= WHAT IS NEEDED =
How many lines of the entries below include the word "elif"? Answer with the number alone.

= Records excerpted from a collection =
■ ■ ■ ■ ■
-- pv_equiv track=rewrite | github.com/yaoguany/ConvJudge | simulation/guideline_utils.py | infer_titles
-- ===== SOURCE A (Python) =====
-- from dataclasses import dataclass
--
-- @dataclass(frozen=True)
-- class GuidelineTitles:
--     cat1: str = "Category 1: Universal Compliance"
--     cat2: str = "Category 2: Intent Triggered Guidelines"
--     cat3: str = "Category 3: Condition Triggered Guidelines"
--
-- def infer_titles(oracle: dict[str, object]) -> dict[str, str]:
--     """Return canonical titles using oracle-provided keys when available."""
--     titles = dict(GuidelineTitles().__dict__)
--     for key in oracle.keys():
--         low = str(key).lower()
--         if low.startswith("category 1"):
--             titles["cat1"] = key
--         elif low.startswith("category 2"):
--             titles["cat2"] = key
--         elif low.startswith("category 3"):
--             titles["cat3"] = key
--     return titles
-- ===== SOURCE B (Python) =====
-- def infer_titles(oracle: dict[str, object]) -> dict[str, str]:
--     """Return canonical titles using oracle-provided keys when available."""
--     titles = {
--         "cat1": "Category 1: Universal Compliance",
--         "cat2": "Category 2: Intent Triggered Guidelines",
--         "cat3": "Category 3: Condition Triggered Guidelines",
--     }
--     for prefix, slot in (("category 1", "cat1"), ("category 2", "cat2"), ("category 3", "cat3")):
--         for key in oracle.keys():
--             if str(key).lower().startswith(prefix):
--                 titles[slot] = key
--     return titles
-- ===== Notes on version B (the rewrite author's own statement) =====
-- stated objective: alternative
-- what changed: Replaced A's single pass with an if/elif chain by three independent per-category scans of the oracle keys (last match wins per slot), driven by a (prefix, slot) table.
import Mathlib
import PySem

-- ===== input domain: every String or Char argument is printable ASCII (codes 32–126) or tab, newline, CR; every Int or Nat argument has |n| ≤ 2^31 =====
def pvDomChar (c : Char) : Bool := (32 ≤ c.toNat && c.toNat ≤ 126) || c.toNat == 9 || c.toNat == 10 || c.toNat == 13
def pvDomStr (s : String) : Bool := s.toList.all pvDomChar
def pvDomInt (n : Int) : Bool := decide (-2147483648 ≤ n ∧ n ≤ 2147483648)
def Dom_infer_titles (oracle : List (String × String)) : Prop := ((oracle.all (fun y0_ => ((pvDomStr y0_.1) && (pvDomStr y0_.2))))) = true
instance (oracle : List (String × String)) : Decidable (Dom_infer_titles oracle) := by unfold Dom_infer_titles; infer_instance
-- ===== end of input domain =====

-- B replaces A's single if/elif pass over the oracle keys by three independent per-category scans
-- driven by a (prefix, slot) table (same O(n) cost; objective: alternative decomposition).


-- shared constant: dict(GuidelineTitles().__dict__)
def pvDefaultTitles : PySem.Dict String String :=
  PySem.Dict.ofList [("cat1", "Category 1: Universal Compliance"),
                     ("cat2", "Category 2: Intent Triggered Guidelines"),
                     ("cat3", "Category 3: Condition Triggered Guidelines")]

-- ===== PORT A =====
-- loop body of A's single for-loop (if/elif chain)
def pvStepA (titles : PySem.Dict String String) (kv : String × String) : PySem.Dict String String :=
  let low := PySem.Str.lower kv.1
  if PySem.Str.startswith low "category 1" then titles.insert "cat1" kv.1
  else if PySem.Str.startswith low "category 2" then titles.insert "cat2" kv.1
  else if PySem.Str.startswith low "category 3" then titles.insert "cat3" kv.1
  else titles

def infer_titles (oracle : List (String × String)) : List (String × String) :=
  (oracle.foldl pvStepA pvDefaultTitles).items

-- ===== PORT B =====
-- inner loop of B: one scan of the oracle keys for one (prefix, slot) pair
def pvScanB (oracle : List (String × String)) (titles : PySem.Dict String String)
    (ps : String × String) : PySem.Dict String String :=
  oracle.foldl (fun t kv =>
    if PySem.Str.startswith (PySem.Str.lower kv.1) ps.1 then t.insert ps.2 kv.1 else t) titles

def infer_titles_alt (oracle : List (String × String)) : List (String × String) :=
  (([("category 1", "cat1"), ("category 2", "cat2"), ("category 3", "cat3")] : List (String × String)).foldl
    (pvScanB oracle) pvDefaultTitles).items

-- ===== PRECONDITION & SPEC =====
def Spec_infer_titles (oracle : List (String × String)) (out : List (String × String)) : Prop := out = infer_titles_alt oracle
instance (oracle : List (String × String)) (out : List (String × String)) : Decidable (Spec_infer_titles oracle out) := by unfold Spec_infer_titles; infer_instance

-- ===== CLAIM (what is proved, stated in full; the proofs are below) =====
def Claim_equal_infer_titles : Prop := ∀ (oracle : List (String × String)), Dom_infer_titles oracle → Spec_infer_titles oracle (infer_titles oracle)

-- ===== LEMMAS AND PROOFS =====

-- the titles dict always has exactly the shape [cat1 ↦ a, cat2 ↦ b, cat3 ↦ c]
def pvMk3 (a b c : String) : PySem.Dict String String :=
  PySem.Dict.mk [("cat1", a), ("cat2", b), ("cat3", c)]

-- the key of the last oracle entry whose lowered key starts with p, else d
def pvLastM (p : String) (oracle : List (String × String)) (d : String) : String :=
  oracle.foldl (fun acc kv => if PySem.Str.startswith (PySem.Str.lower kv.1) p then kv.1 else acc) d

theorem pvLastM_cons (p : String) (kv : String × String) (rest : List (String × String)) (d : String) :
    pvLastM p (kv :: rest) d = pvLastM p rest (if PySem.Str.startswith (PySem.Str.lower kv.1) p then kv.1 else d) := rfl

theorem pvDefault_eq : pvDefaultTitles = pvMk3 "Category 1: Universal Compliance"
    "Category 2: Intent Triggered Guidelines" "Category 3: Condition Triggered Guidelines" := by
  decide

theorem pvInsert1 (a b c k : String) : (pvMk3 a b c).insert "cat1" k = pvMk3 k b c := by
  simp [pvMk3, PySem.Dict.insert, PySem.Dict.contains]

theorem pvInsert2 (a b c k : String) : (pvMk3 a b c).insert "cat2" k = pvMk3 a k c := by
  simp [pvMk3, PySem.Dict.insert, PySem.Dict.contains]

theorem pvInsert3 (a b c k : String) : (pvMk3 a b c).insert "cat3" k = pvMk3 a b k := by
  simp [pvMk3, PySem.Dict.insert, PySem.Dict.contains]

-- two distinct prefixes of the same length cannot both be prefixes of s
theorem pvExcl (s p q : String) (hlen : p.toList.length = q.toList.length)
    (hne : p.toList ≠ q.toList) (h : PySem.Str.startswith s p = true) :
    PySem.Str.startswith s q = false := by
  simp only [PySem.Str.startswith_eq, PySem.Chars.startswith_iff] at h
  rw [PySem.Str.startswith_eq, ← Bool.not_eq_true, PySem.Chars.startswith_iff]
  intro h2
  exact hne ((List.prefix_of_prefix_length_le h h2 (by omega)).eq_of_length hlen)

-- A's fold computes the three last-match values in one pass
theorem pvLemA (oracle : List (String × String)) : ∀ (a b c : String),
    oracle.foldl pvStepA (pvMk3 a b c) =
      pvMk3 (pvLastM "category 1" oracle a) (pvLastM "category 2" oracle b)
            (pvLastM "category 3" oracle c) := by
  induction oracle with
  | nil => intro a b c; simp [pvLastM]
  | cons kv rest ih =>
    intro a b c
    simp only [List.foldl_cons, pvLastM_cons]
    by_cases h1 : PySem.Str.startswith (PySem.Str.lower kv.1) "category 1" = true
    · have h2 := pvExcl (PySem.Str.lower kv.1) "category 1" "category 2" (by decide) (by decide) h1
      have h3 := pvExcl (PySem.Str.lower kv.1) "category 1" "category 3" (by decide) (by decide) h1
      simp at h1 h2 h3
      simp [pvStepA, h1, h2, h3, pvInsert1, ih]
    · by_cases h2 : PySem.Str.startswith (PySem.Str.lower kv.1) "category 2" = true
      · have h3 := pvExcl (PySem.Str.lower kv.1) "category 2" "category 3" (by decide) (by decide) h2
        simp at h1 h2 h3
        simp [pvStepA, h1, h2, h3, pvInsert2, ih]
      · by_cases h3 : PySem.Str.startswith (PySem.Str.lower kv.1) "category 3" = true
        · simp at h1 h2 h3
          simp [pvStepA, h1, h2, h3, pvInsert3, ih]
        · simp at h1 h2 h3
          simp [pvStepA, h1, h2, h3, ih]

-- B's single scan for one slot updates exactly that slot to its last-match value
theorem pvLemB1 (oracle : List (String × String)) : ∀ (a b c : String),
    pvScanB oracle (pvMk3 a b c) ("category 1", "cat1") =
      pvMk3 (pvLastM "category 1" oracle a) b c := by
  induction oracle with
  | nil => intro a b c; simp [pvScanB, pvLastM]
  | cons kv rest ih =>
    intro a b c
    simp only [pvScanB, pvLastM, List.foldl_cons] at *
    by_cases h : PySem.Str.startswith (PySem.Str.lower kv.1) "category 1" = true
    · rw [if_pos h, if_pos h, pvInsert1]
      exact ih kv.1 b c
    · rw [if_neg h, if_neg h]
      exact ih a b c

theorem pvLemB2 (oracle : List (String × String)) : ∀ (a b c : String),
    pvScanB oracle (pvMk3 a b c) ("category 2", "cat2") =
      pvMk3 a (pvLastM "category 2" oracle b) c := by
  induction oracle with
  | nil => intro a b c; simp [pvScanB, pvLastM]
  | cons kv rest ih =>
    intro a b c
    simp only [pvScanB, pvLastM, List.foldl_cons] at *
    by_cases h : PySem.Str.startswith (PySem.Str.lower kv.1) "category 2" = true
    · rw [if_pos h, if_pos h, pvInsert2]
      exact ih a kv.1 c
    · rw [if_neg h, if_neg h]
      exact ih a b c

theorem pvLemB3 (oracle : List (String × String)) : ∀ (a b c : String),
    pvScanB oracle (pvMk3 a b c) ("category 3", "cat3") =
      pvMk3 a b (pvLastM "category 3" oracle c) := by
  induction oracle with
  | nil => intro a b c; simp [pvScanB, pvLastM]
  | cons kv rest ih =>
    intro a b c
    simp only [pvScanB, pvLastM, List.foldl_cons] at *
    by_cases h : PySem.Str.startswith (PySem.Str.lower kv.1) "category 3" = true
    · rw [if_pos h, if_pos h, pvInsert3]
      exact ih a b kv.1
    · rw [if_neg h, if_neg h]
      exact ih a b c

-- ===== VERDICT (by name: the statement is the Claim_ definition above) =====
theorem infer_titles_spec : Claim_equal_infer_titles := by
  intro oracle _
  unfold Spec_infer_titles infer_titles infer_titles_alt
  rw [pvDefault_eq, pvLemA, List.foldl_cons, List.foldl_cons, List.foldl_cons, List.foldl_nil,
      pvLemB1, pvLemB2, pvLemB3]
■ ■ ■ ■ ■
= OUTPUT OF THE EXERCISE =
5